Segment Start: MATERIAL TO PROCESS

-- pv_equiv track=rewrite | github.com/uploading1111000/WordleCpp | main.py | getColours
-- ===== SOURCE A (Python) =====
-- def getColours(answer,guess):
--     rAnswer = list(answer)
--     rGuess = list(guess)
--     greens = set()
--     yellows = set()
--     for i in range(5):
--         if rAnswer[i] == rGuess[i]:
--             greens.add(i)
--             rAnswer[i] = '.'
--             rGuess[i] = '.'
--     for i in range(5):
--         if rGuess[i] == '.':
--             continue
--         for j in range(5):
--             if rGuess[i] == rAnswer[j]:
--                 rGuess[i] = '.'
--                 rAnswer[j] = '.'
--                 yellows.add(i)
--     colours = [-1 for i in range(5)]
--     for i in range(5):
--         if i in greens:
--             colours[i] = 2
--         elif i in yellows:
--             colours[i] = 1
--         else:
--             colours[i] = 0
--     return colours
-- ===== SOURCE B (Python) =====
-- def getColours(answer, guess):
--     a = list(answer)
--     g = list(guess)
--     green = [a[i] == g[i] for i in range(5)]
--     avail = {}
--     for i in range(5):
--         if not green[i]:
--             avail[a[i]] = avail.get(a[i], 0) + 1
--     colours = []
--     for i in range(5):
--         if green[i]:
--             colours.append(2)
--         elif avail.get(g[i], 0) > 0:
--             colours.append(1)
--             avail[g[i]] -= 1
--         else:
--             colours.append(0)
--     return colours
-- ===== Notes on version B (the rewrite author's own statement) =====
-- stated objective: idiomatic
-- what changed: Replaces A's in-band '.'-sentinel mutation with nested answer rescans by the standard two-pass Wordle colouring: mark greens, bank the remaining answer letters in a dict of counts, then colour left-to-right consuming counts.
-- intended difference: When the guess has a literal '.' at a non-matching position and the answer also has a literal '.' at a non-matching position, A returns 0 (grey) for that guess position because '.' collides with its consumed-cell sentinel, while B returns the intended 1 (yellow) for a letter present elsewhere in the answer. — e.g. on getColours(".abcd", "x.xyz"): A returns [0, 0, 0, 0, 0], B returns [0, 1, 0, 0, 0]
import Mathlib
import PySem

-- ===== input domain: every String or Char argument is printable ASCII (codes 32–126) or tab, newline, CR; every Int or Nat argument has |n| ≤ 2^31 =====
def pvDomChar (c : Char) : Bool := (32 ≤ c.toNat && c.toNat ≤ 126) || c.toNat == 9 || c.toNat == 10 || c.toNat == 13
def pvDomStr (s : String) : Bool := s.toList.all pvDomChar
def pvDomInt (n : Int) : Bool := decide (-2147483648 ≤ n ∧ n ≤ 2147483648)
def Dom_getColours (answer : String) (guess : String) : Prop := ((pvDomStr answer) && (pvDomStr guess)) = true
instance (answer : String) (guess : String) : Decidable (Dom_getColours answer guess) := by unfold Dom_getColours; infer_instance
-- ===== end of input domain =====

Segment End: MATERIAL TO PROCESS

Look above and return each line of the records exactly, from the very first through the line with "-- ===== SOURCE B", both included.

WRITTEN RESPONSE:
-- pv_equiv track=rewrite | github.com/uploading1111000/WordleCpp | main.py | getColours
-- ===== SOURCE A (Python) =====
-- def getColours(answer,guess):
--     rAnswer = list(answer)
--     rGuess = list(guess)
--     greens = set()
--     yellows = set()
--     for i in range(5):
--         if rAnswer[i] == rGuess[i]:
--             greens.add(i)
--             rAnswer[i] = '.'
--             rGuess[i] = '.'
--     for i in range(5):
--         if rGuess[i] == '.':
--             continue
--         for j in range(5):
--             if rGuess[i] == rAnswer[j]:
--                 rGuess[i] = '.'
--                 rAnswer[j] = '.'
--                 yellows.add(i)
--     colours = [-1 for i in range(5)]
--     for i in range(5):
--         if i in greens:
--             colours[i] = 2
--         elif i in yellows:
--             colours[i] = 1
--         else:
--             colours[i] = 0
--     return colours
-- ===== SOURCE B (Python) =====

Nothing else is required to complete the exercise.